Calculating Quartiles
- Arrange data in increasing order.
- Let n = number of values.
- For Q_1: L = 0.25 \times n.
- For Q_3: L = 0.75 \times n.
- If L is a whole number, the quartile is the average of the values in positions L and L+1.
- If L is not a whole number, round up to the next whole number, and the quartile is the value in that position.
- Q_2 is the median.
Example
- Annual rainfall in Los Angeles during February over several years (45 values, already sorted).
- For Q1: L = 0.25 \times 45 = 11.25 \approx 12. Q1 = 0.92.
- For Q3: L = 0.75 \times 45 = 33.75 \approx 34. Q3 = 4.89.
- Median: Q_2 = 3.21.
Five-Number Summary
- Consists of: minimum, Q1, median, Q3, maximum.
- Rainfall data summary: 0.14, 0.92, 3.21, 4.89, 13.68.
Using Technology for Quartiles
- Different technologies may use different procedures for finding quartiles.
- Example using TI-84 Plus calculator.
Detecting Outliers
- Outlier: A value much larger or smaller than the other values in a data set.
- Outliers can result from errors or reflect extreme values in the population.
IQR Method
- Find Q1 and Q3.
- Compute IQR = Q3 - Q1.
- Compute outlier boundaries:
- Lower boundary: Q_1 - 1.5 \times IQR.
- Upper boundary: Q_3 + 1.5 \times IQR.
- Any data value below the lower boundary or above the upper boundary is an outlier.
Example
- Absent students data: Q1 = 45, Q3 = 59.
- IQR = 59 - 45 = 14.
- Lower boundary: 45 - 1.5 \times 14 = 24.
- Upper boundary: 59 + 1.5 \times 14 = 80.
- The value 100 is greater than the upper boundary and is an outlier.
Interpreting Quartiles
- The median divides the dataset into two parts.

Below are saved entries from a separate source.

-- pv_equiv track=rewrite | github.com/Ag3497120/verantyx-v6 | synth_results/230f2e48.py | transform
-- ===== SOURCE A (Python) =====
-- def transform(grid):
--     h = len(grid)
--     w = len(grid[0])
--     # Convert to mutable list of lists
--     out = [row[:] for row in grid]
--
--     # First, turn all 2s into 7s in output
--     for r in range(h):
--         for c in range(w):
--             if out[r][c] == 2:
--                 out[r][c] = 7
--
--     # Find all 5s and 0s
--     fives = []
--     zeros = []
--     for r in range(h):
--         for c in range(w):
--             if grid[r][c] == 5:
--                 fives.append((r, c))
--             elif grid[r][c] == 0:
--                 zeros.append((r, c))
--
--     # For each 5, find matching 0 in same row/col with clear path
--     for r5, c5 in fives:
--         for r0, c0 in zeros:
--             if r5 == r0:  # same row
--                 start_col = min(c5, c0)
--                 end_col = max(c5, c0)
--                 clear = True
--                 for cc in range(start_col + 1, end_col):
--                     if grid[r5][cc] not in (2, 7):
--                         clear = False
--                         break
--                 if clear:
--                     # Draw horizontal line
--                     for cc in range(start_col + 1, end_col):
--                         out[r5][cc] = 2
--                     # Mark this zero as used (optional, but fine for given examples)
--                     break
--             elif c5 == c0:  # same column
--                 start_row = min(r5, r0)
--                 end_row = max(r5, r0)
--                 clear = True
--                 for rr in range(start_row + 1, end_row):
--                     if grid[rr][c5] not in (2, 7):
--                         clear = False
--                         break
--                 if clear:
--                     # Draw vertical line
--                     for rr in range(start_row + 1, end_row):
--                         out[rr][c5] = 2
--                     break
--
--     return out
-- ===== SOURCE B (Python) =====
-- def transform(grid):
--     h = len(grid)
--     w = len(grid[0])
--
--     # Index the zeros by row and by column; collect the fives in row-major order.
--     zrow = [[c for c in range(w) if grid[r][c] == 0] for r in range(h)]
--     zcol = [[r for r in range(h) if grid[r][c] == 0] for c in range(w)]
--     fives = [(r, c) for r in range(h) for c in range(w) if grid[r][c] == 5]
--
--     def clear_row(r, a, b):
--         return all(grid[r][cc] in (2, 7) for cc in range(a + 1, b))
--
--     def clear_col(c, a, b):
--         return all(grid[rr][c] in (2, 7) for rr in range(a + 1, b))
--
--     paint = set()
--     for r5, c5 in fives:
--         keys = [(r5, c0) for c0 in zrow[r5]
--                 if clear_row(r5, min(c5, c0), max(c5, c0))]
--         keys += [(r0, c5) for r0 in zcol[c5]
--                  if clear_col(c5, min(r5, r0), max(r5, r0))]
--         if keys:
--             rb, cb = min(keys)
--             if rb == r5:
--                 paint.update((r5, cc) for cc in range(min(c5, cb) + 1, max(c5, cb)))
--             else:
--                 paint.update((rr, c5) for rr in range(min(r5, rb) + 1, max(r5, rb)))
--
--     return [[2 if (r, c) in paint else (7 if v == 2 else v)
--              for c, v in enumerate(row)]
--             for r, row in enumerate(grid)]
-- ===== Notes on version B (the rewrite author's own statement) =====
-- stated objective: alternative
-- what changed: B indexes the zeros by row and by column once, picks each 5's partner as the row-major minimum over its own row/column candidates instead of scanning the whole zeros list with a break, collects the line cells in a paint set, and rebuilds the grid in one comprehension instead of mutating it cell by cell; Pre_ restricts to nonempty rectangular grids (the natural domain: A raises IndexError when a row is shorter than the first, and on ragged grids with longer rows A's tail handling is an accident of its w-bounded loops).
-- outside the precondition, e.g. on transform([[5, 0], [1, 2, 2]]): A returns [[5, 0], [1, 7, 2]], B returns [[5, 0], [1, 7, 7]]
import Mathlib
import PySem

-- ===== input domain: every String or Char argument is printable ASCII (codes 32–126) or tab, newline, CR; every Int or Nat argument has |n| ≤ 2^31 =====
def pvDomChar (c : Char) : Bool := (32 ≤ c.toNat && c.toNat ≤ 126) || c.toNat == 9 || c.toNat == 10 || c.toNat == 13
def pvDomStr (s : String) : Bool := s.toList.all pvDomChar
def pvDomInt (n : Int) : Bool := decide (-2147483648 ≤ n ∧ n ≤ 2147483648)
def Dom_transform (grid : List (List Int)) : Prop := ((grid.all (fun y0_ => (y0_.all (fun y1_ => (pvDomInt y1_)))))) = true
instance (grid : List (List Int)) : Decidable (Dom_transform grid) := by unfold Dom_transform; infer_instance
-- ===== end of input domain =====

-- B replaces A's scan of every 5 against the whole zeros list (with in-place painting) by
-- per-row/per-column zero indexes with a minimum choice, a paint set, and one rebuilding pass.

-- ===== PORT A =====
-- grid[r][c] (indices always in range under Pre_; defaults never read there)
def pvCell (g : List (List Int)) (r c : Nat) : Int := (g.getD r []).getD c 0

-- out[r][c] = v
def pvSet (g : List (List Int)) (r c : Nat) (v : Int) : List (List Int) :=
  g.modify r (fun row => row.set c v)

-- range(lo+1, hi)
def pvBetween (lo hi : Nat) : List Nat := List.range' (lo + 1) (hi - (lo + 1))

-- A's clear-path loop with break over a row (loop-with-break = all)
def pvClearRowA (g : List (List Int)) (r lo hi : Nat) : Bool :=
  (pvBetween lo hi).all (fun cc => pvCell g r cc == 2 || pvCell g r cc == 7)

def pvClearColA (g : List (List Int)) (c lo hi : Nat) : Bool :=
  (pvBetween lo hi).all (fun rr => pvCell g rr c == 2 || pvCell g rr c == 7)

def pvPaintRowA (out : List (List Int)) (r lo hi : Nat) : List (List Int) :=
  (pvBetween lo hi).foldl (fun o cc => pvSet o r cc 2) out

def pvPaintColA (out : List (List Int)) (c lo hi : Nat) : List (List Int) :=
  (pvBetween lo hi).foldl (fun o rr => pvSet o rr c 2) out

-- A's inner 'for r0, c0 in zeros: … break'
def pvDrawA (g : List (List Int)) (r5 c5 : Nat) (out : List (List Int)) :
    List (Nat × Nat) → List (List Int)
  | [] => out
  | (r0, c0) :: rest =>
    if r5 = r0 then
      if pvClearRowA g r5 (min c5 c0) (max c5 c0) then
        pvPaintRowA out r5 (min c5 c0) (max c5 c0)
      else pvDrawA g r5 c5 out rest
    else if c5 = c0 then
      if pvClearColA g c5 (min r5 r0) (max r5 r0) then
        pvPaintColA out c5 (min r5 r0) (max r5 r0)
      else pvDrawA g r5 c5 out rest
    else pvDrawA g r5 c5 out rest

def transform (grid : List (List Int)) : List (List Int) :=
  let h := grid.length
  let w := (grid.getD 0 []).length
  -- out = [row[:] for row in grid]; then the 2→7 double loop
  let out1 := (List.range h).foldl (fun out r =>
      (List.range w).foldl (fun out c =>
        if pvCell out r c = 2 then pvSet out r c 7 else out) out) grid
  -- the fives/zeros collecting double loop (one pair accumulator, as in A)
  let fz := (List.range h).foldl (fun acc r =>
      (List.range w).foldl (fun (acc : List (Nat × Nat) × List (Nat × Nat)) c =>
        if pvCell grid r c = 5 then (acc.1 ++ [(r, c)], acc.2)
        else if pvCell grid r c = 0 then (acc.1, acc.2 ++ [(r, c)])
        else acc) acc) (([], []) : List (Nat × Nat) × List (Nat × Nat))
  fz.1.foldl (fun out p => pvDrawA grid p.1 p.2 out fz.2) out1

-- ===== PORT B =====
-- B's clear-path 'all(...)' tests
def pvClearRowB (g : List (List Int)) (r a b : Nat) : Bool :=
  (List.range' (a + 1) (b - (a + 1))).all (fun cc => pvCell g r cc == 2 || pvCell g r cc == 7)

def pvClearColB (g : List (List Int)) (c a b : Nat) : Bool :=
  (List.range' (a + 1) (b - (a + 1))).all (fun rr => pvCell g rr c == 2 || pvCell g rr c == 7)

-- tuple comparison (r, c) < (r', c')
def pvLexLt (p q : Nat × Nat) : Bool := p.1 < q.1 || (p.1 == q.1 && p.2 < q.2)

-- min(keys) — Python's min keeps the first extremal element
def pvMinKey (k : Nat × Nat) (ks : List (Nat × Nat)) : Nat × Nat :=
  ks.foldl (fun b q => if pvLexLt q b then q else b) k

def transform_alt (grid : List (List Int)) : List (List Int) :=
  let h := grid.length
  let w := (grid.getD 0 []).length
  let zrow := (List.range h).map (fun r => (List.range w).filter (fun c => pvCell grid r c == 0))
  let zcol := (List.range w).map (fun c => (List.range h).filter (fun r => pvCell grid r c == 0))
  let fives := (List.range h).flatMap (fun r =>
      ((List.range w).filter (fun c => pvCell grid r c == 5)).map (fun c => (r, c)))
  let paint := fives.foldl (fun (paint : PySem.Set (Nat × Nat)) p =>
      let r5 := p.1; let c5 := p.2
      let keys :=
        ((zrow.getD r5 []).filter (fun c0 =>
            pvClearRowB grid r5 (min c5 c0) (max c5 c0))).map (fun c0 => (r5, c0))
        ++ ((zcol.getD c5 []).filter (fun r0 =>
            pvClearColB grid c5 (min r5 r0) (max r5 r0))).map (fun r0 => (r0, c5))
      match keys with
      | [] => paint
      | k :: ks =>
        let best := pvMinKey k ks
        if best.1 = r5 then
          paint.update ((List.range' (min c5 best.2 + 1) (max c5 best.2 - (min c5 best.2 + 1))).map
            (fun cc => (r5, cc)))
        else
          paint.update ((List.range' (min r5 best.1 + 1) (max r5 best.1 - (min r5 best.1 + 1))).map
            (fun rr => (rr, c5)))) (PySem.Set.empty)
  -- the final double comprehension over enumerate(grid) / enumerate(row)
  grid.zipIdx.map (fun p =>
    p.1.zipIdx.map (fun q =>
      if paint.contains (p.2, q.2) then 2
      else if q.1 = 2 then 7 else q.1))

-- ===== PRECONDITION & SPEC =====
-- Pre_: nonempty rectangular grid — the natural domain of a grid task. A raises IndexError when a
-- row is shorter than the first; on ragged grids with LONGER rows A still returns (its loops stop
-- at the first row's width, leaving the tails untouched), an accident of its w-bounded loops that
-- we exclude rather than reproduce.
def Pre_transform (grid : List (List Int)) : Prop :=
  grid ≠ [] ∧ ∀ row ∈ grid, row.length = (grid.getD 0 []).length
instance (grid : List (List Int)) : Decidable (Pre_transform grid) := by
  unfold Pre_transform; infer_instance

def pvWitness_transform : List (List Int) := [[5, 1, 0], [2, 0, 3]]

def Spec_transform (grid : List (List Int)) (out : List (List Int)) : Prop := out = transform_alt grid
instance (grid : List (List Int)) (out : List (List Int)) : Decidable (Spec_transform grid out) := by
  unfold Spec_transform; infer_instance

-- ===== CLAIM (what is proved, stated in full; the proofs are below) =====
def Claim_equal_transform : Prop :=
  ∀ (grid : List (List Int)), Dom_transform grid → Pre_transform grid →
    Spec_transform grid (transform grid)

-- ===== LEMMAS AND PROOFS =====

-- ---- generic shape / cell lemmas ----

theorem length_pvSet (g : List (List Int)) (r c : Nat) (v : Int) :
    (pvSet g r c v).length = g.length := by
  simp [pvSet]

theorem rowlen_pvSet (g : List (List Int)) (r c : Nat) (v : Int) (r' : Nat) :
    ((pvSet g r c v).getD r' []).length = (g.getD r' []).length := by
  unfold pvSet
  rcases Nat.lt_or_ge r' g.length with hlt | hge
  · rw [List.getD_eq_getElem _ _ (by simpa using hlt),
        List.getD_eq_getElem _ _ hlt, List.getElem_modify]
    split <;> simp
  · rw [List.getD_eq_default _ _ (by simpa using hge), List.getD_eq_default _ _ hge]

theorem pvCell_pvSet (g : List (List Int)) (r c : Nat) (v : Int) (r' c' : Nat)
    (hr : r < g.length) (hc : c < (g.getD r []).length) :
    pvCell (pvSet g r c v) r' c' = if r' = r ∧ c' = c then v else pvCell g r' c' := by
  rw [List.getD_eq_getElem _ _ hr] at hc
  unfold pvCell pvSet
  simp only [List.getD_eq_getElem?_getD, List.getElem?_modify]
  rcases Nat.lt_or_ge r' g.length with hlt | hge
  · simp only [List.getElem?_eq_getElem hlt, Option.map_eq_map, Option.map_some, Option.getD_some]
    by_cases hrr : r = r'
    · subst hrr
      simp only [reduceIte, true_and]
      by_cases hcc : c = c'
      · subst hcc; simp [hc]
      · have hcc2 : ¬ (c' = c) := fun h => hcc h.symm
        simp [hcc, hcc2]
    · have : ¬ (r' = r ∧ c' = c) := fun ⟨a,_⟩ => hrr a.symm
      simp [hrr, this]
  · have : g[r']? = none := List.getElem?_eq_none (by omega)
    have hne : ¬ (r' = r) := by omega
    simp [this, hne]

-- ---- spec-side lists ----

def fivesSpec (g : List (List Int)) (h w : Nat) : List (Nat × Nat) :=
  (List.range h).flatMap (fun r =>
    ((List.range w).filter (fun c => pvCell g r c == 5)).map (fun c => (r, c)))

- Quartiles divide a dataset into four parts.
- Q_1: separates the lowest 25% from the highest 75%.
- Q_2: (median) separates the lowest 50% from the highest 50%.
- Q_3: separates the lowest 75% from the highest 25%.
Examples
- Kayla's high B grade is more likely to be on the third quartile.
- Zorida (Q1), Phoebe (Q3), and Joanne (median); Zorida had the shortest average sleep duration.
Percentiles
- Percentiles divide a dataset into hundredths.
- The p^{th} percentile separates the lowest p% of the data from the highest 100-p%.
- Example: The 1st percentile separates the lowest 1% from the highest 99%.
Calculating Percentiles
- Arrange data in increasing order.
- Let n = the number of values in the dataset.
- For the p^{th} percentile, calculate L = \frac{p}{100} \times n.
- If L is a whole number, the percentile is the average of the numbers in positions L and L+1.
- If L is not a whole number, round it up to the next higher whole number, and the percentile is the number in this position.
Example
- Rainfall data in Los Angeles (45 values, already sorted); find the 60th percentile.
- L = \frac{60}{100} \times 45 = 27.
- 60th percentile = \frac{3.58 + 3.71}{2} = 3.645.
Finding Percentile for a Given Value
- Arrange data in increasing order.
- Let x be the value whose percentile is to be computed.
- Percentile = 100 \times \frac{\text{number of values less than } x + 0.5}{\text{number of data values}}.
- Round the result to the nearest whole number.
Example
- In 1989, rainfall was 1.9 inches; what percentile does this correspond to?
- 17 values are less than 1.9.
- Percentile = 100 \times \frac{17 + 0.5}{45} = 38.9 \approx 39. The value 1.9 corresponds to the 39th percentile.